WHAT YOU SHOULD DO:
Please return each line of the listing exactly as given.
++++++
theorem pv_slice_frozen (ch : List Int) (c : Int) (i : Int) (h0 : 0 ≤ i)
    (h4 : i.toNat + 4 ≤ ch.length) :
    PySem.List.slice (ch ++ [c]) (some i) (some (i + 4))
      = PySem.List.slice ch (some i) (some (i + 4)) := by
  rw [PySem.List.slice_toNat _ h0 (by omega), PySem.List.slice_toNat _ h0 (by omega)]
  rw [List.drop_append_of_le_length (by omega)]
  rw [List.take_append_of_le_length (by simp; omega)]

theorem pv_core (m : PySem.Dict (List Int) Int) (p : List Int) :
    p.foldl pvStep (none, [], PySem.Set.empty, m)
      = (p.getLast?, pvWin p, (pvAfold p m).2, (pvAfold p m).1) := by
  induction p using List.reverseRecOn with
  | nil => rfl
  | append_singleton p x ih =>
    rw [List.foldl_append, ih]
    rcases p.eq_nil_or_concat with rfl | ⟨p', y, rfl⟩
    · rfl
    · -- p = p' ++ [y]
      simp only [List.concat_eq_append] at ih ⊢
      have hlast : ((p' ++ [y]).getLast?) = some y := by simp
      have hlastq : (((p' ++ [y]) ++ [x]).getLast?) = some x := by simp
      set k := p'.length with hk
      have hlen : (pvChanges (p' ++ [y])).length = k := by
        rw [length_pvChanges]; simp; omega
      have hlenq : (pvChanges ((p' ++ [y]) ++ [x])).length = k + 1 := by
        rw [length_pvChanges]; simp; omega
      have hchq : pvChanges ((p' ++ [y]) ++ [x]) = pvChanges (p' ++ [y]) ++ [x - y] :=
        pvChanges_snoc p' y x
      -- the streaming window update equals the spec window of the extended list
      have hfen : PySem.List.slice (pvWin (p' ++ [y]) ++ [x - y]) (some (-4)) none
          = pvWin ((p' ++ [y]) ++ [x]) := by
        unfold pvWin
        rw [hchq, pvWin_snoc, hlen]
        congr 1
        simp [hlen]
      have hfenlen : (pvWin ((p' ++ [y]) ++ [x])).length = (k + 1) - ((k + 1) - 4) := by
        unfold pvWin
        rw [List.length_drop, hlenq]
      rw [hlast, hlastq]
      show pvStep (some y, pvWin (p' ++ [y]), (pvAfold (p' ++ [y]) m).2, (pvAfold (p' ++ [y]) m).1) x = _
      unfold pvStep
      simp only [hfen]
      by_cases hk3 : k ≥ 3
      · -- window full: one more index in A's range
        have hfl : (pvWin ((p' ++ [y]) ++ [x])).length = 4 := by omega
        have hcond : (PySem.List.len (pvWin ((p' ++ [y]) ++ [x])) = (4 : Int)) := by
          simp only [PySem.List.len_eq, hfl]; norm_num
        -- A's fold over the extended list
        have hbound : (PySem.List.len (pvChanges ((p' ++ [y]) ++ [x])) - 3 : Int)
            = ((k : Int) - 3) + 1 := by
          simp only [PySem.List.len_eq]; rw [hlenq]; omega
        have hpref : (PySem.List.pyRange 0 ((k : Int) - 3) 1).foldl
              (pvUpdA ((p' ++ [y]) ++ [x])) (m, PySem.Set.empty) = pvAfold (p' ++ [y]) m := by
          unfold pvAfold
          rw [show (PySem.List.len (pvChanges (p' ++ [y])) - 3 : Int) = (k : Int) - 3 by
            simp only [PySem.List.len_eq]; rw [hlen]]
          apply PySem.List.foldl_congr_mem
          intro st i hi
          rw [PySem.List.mem_pyRange_one] at hi
          unfold pvUpdA
          rw [hchq, pv_slice_frozen _ _ _ (by omega) (by rw [hlen]; omega)]
          have hget : PySem.List.pyGetD ((p' ++ [y]) ++ [x]) (i + 4) 0
              = PySem.List.pyGetD (p' ++ [y]) (i + 4) 0 := by
            rw [PySem.List.pyGetD_eq_getElem _ _ (by omega) (by simp; omega),
                PySem.List.pyGetD_eq_getElem _ _ (by omega) (by simp; omega)]
            rw [List.getElem_append_left (by simp; omega)]
          rw [hget]
        have hsplit : pvAfold ((p' ++ [y]) ++ [x]) m
            = pvUpdA ((p' ++ [y]) ++ [x]) (pvAfold (p' ++ [y]) m) ((k : Int) - 3) := by
          unfold pvAfold
          rw [hbound, PySem.List.pyRange_one_succ_right (by omega), List.foldl_append, hpref]
          rfl
        -- the final A-update touches exactly the streaming window and reward x
        have hcle : PySem.List.slice (pvChanges ((p' ++ [y]) ++ [x])) (some ((k : Int) - 3))
            (some (((k : Int) - 3) + 4)) = pvWin ((p' ++ [y]) ++ [x]) := by
          rw [PySem.List.slice_toNat _ (by omega) (by omega)]
          rw [show ((k : Int) - 3 + 4).toNat = k + 1 by omega,
              show ((k : Int) - 3).toNat = k + 1 - 4 by omega]
          unfold pvWin
          rw [hlenq]
          apply List.take_of_length_le
          rw [List.length_drop, hlenq]
        have hrew : PySem.List.pyGetD ((p' ++ [y]) ++ [x]) (((k : Int) - 3) + 4) 0 = x := by
          rw [show ((k : Int) - 3) + 4 = ((k + 1 : Nat) : Int) by push_cast; omega]
          rw [PySem.List.pyGetD_natCast]
          rw [show k + 1 = (p' ++ [y]).length by simp [hk]]
          rw [List.getD_eq_getElem?_getD, List.getElem?_concat_length]
          rfl
        rw [hsplit]
        unfold pvUpdA
        simp only [hcle, hrew, hcond]
        split_ifs <;> rfl
      · -- window not yet full: both folds are still empty
        have hcond : ¬ (PySem.List.len (pvWin ((p' ++ [y]) ++ [x])) = (4 : Int)) := by
          simp only [PySem.List.len_eq, hfenlen]; omega
        rw [if_neg hcond]
        rw [pvAfold_short _ _ (by omega), pvAfold_short _ _ (by omega)]
theorem pv_hlen2000 : (PySem.List.pyRange 0 2000 1).length = 2000 := by
  rw [PySem.List.length_pyRange_one]; rfl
++++++
WORKED SOLUTION:
theorem pv_slice_frozen (ch : List Int) (c : Int) (i : Int) (h0 : 0 ≤ i)
    (h4 : i.toNat + 4 ≤ ch.length) :
    PySem.List.slice (ch ++ [c]) (some i) (some (i + 4))
      = PySem.List.slice ch (some i) (some (i + 4)) := by
  rw [PySem.List.slice_toNat _ h0 (by omega), PySem.List.slice_toNat _ h0 (by omega)]
  rw [List.drop_append_of_le_length (by omega)]
  rw [List.take_append_of_le_length (by simp; omega)]

theorem pv_core (m : PySem.Dict (List Int) Int) (p : List Int) :
    p.foldl pvStep (none, [], PySem.Set.empty, m)
      = (p.getLast?, pvWin p, (pvAfold p m).2, (pvAfold p m).1) := by
  induction p using List.reverseRecOn with
  | nil => rfl
  | append_singleton p x ih =>
    rw [List.foldl_append, ih]
    rcases p.eq_nil_or_concat with rfl | ⟨p', y, rfl⟩
    · rfl
    · -- p = p' ++ [y]
      simp only [List.concat_eq_append] at ih ⊢
      have hlast : ((p' ++ [y]).getLast?) = some y := by simp
      have hlastq : (((p' ++ [y]) ++ [x]).getLast?) = some x := by simp
      set k := p'.length with hk
      have hlen : (pvChanges (p' ++ [y])).length = k := by
        rw [length_pvChanges]; simp; omega
      have hlenq : (pvChanges ((p' ++ [y]) ++ [x])).length = k + 1 := by
        rw [length_pvChanges]; simp; omega
      have hchq : pvChanges ((p' ++ [y]) ++ [x]) = pvChanges (p' ++ [y]) ++ [x - y] :=
        pvChanges_snoc p' y x
      -- the streaming window update equals the spec window of the extended list
      have hfen : PySem.List.slice (pvWin (p' ++ [y]) ++ [x - y]) (some (-4)) none
          = pvWin ((p' ++ [y]) ++ [x]) := by
        unfold pvWin
        rw [hchq, pvWin_snoc, hlen]
        congr 1
        simp [hlen]
      have hfenlen : (pvWin ((p' ++ [y]) ++ [x])).length = (k + 1) - ((k + 1) - 4) := by
        unfold pvWin
        rw [List.length_drop, hlenq]
      rw [hlast, hlastq]
      show pvStep (some y, pvWin (p' ++ [y]), (pvAfold (p' ++ [y]) m).2, (pvAfold (p' ++ [y]) m).1) x = _
      unfold pvStep
      simp only [hfen]
      by_cases hk3 : k ≥ 3
      · -- window full: one more index in A's range
        have hfl : (pvWin ((p' ++ [y]) ++ [x])).length = 4 := by omega
        have hcond : (PySem.List.len (pvWin ((p' ++ [y]) ++ [x])) = (4 : Int)) := by
          simp only [PySem.List.len_eq, hfl]; norm_num
        -- A's fold over the extended list
        have hbound : (PySem.List.len (pvChanges ((p' ++ [y]) ++ [x])) - 3 : Int)
            = ((k : Int) - 3) + 1 := by
          simp only [PySem.List.len_eq]; rw [hlenq]; omega
        have hpref : (PySem.List.pyRange 0 ((k : Int) - 3) 1).foldl
              (pvUpdA ((p' ++ [y]) ++ [x])) (m, PySem.Set.empty) = pvAfold (p' ++ [y]) m := by
          unfold pvAfold
          rw [show (PySem.List.len (pvChanges (p' ++ [y])) - 3 : Int) = (k : Int) - 3 by
            simp only [PySem.List.len_eq]; rw [hlen]]
          apply PySem.List.foldl_congr_mem
          intro st i hi
          rw [PySem.List.mem_pyRange_one] at hi
          unfold pvUpdA
          rw [hchq, pv_slice_frozen _ _ _ (by omega) (by rw [hlen]; omega)]
          have hget : PySem.List.pyGetD ((p' ++ [y]) ++ [x]) (i + 4) 0
              = PySem.List.pyGetD (p' ++ [y]) (i + 4) 0 := by
            rw [PySem.List.pyGetD_eq_getElem _ _ (by omega) (by simp; omega),
                PySem.List.pyGetD_eq_getElem _ _ (by omega) (by simp; omega)]
            rw [List.getElem_append_left (by simp; omega)]
          rw [hget]
        have hsplit : pvAfold ((p' ++ [y]) ++ [x]) m
            = pvUpdA ((p' ++ [y]) ++ [x]) (pvAfold (p' ++ [y]) m) ((k : Int) - 3) := by
          unfold pvAfold
          rw [hbound, PySem.List.pyRange_one_succ_right (by omega), List.foldl_append, hpref]
          rfl
        -- the final A-update touches exactly the streaming window and reward x
        have hcle : PySem.List.slice (pvChanges ((p' ++ [y]) ++ [x])) (some ((k : Int) - 3))
            (some (((k : Int) - 3) + 4)) = pvWin ((p' ++ [y]) ++ [x]) := by
          rw [PySem.List.slice_toNat _ (by omega) (by omega)]
          rw [show ((k : Int) - 3 + 4).toNat = k + 1 by omega,
              show ((k : Int) - 3).toNat = k + 1 - 4 by omega]
          unfold pvWin
          rw [hlenq]
          apply List.take_of_length_le
          rw [List.length_drop, hlenq]
        have hrew : PySem.List.pyGetD ((p' ++ [y]) ++ [x]) (((k : Int) - 3) + 4) 0 = x := by
          rw [show ((k : Int) - 3) + 4 = ((k + 1 : Nat) : Int) by push_cast; omega]
          rw [PySem.List.pyGetD_natCast]
          rw [show k + 1 = (p' ++ [y]).length by simp [hk]]
          rw [List.getD_eq_getElem?_getD, List.getElem?_concat_length]
          rfl
        rw [hsplit]
        unfold pvUpdA
        simp only [hcle, hrew, hcond]
        split_ifs <;> rfl
      · -- window not yet full: both folds are still empty
        have hcond : ¬ (PySem.List.len (pvWin ((p' ++ [y]) ++ [x])) = (4 : Int)) := by
          simp only [PySem.List.len_eq, hfenlen]; omega
        rw [if_neg hcond]
        rw [pvAfold_short _ _ (by omega), pvAfold_short _ _ (by omega)]
theorem pv_hlen2000 : (PySem.List.pyRange 0 2000 1).length = 2000 := by
  rw [PySem.List.length_pyRange_one]; rfl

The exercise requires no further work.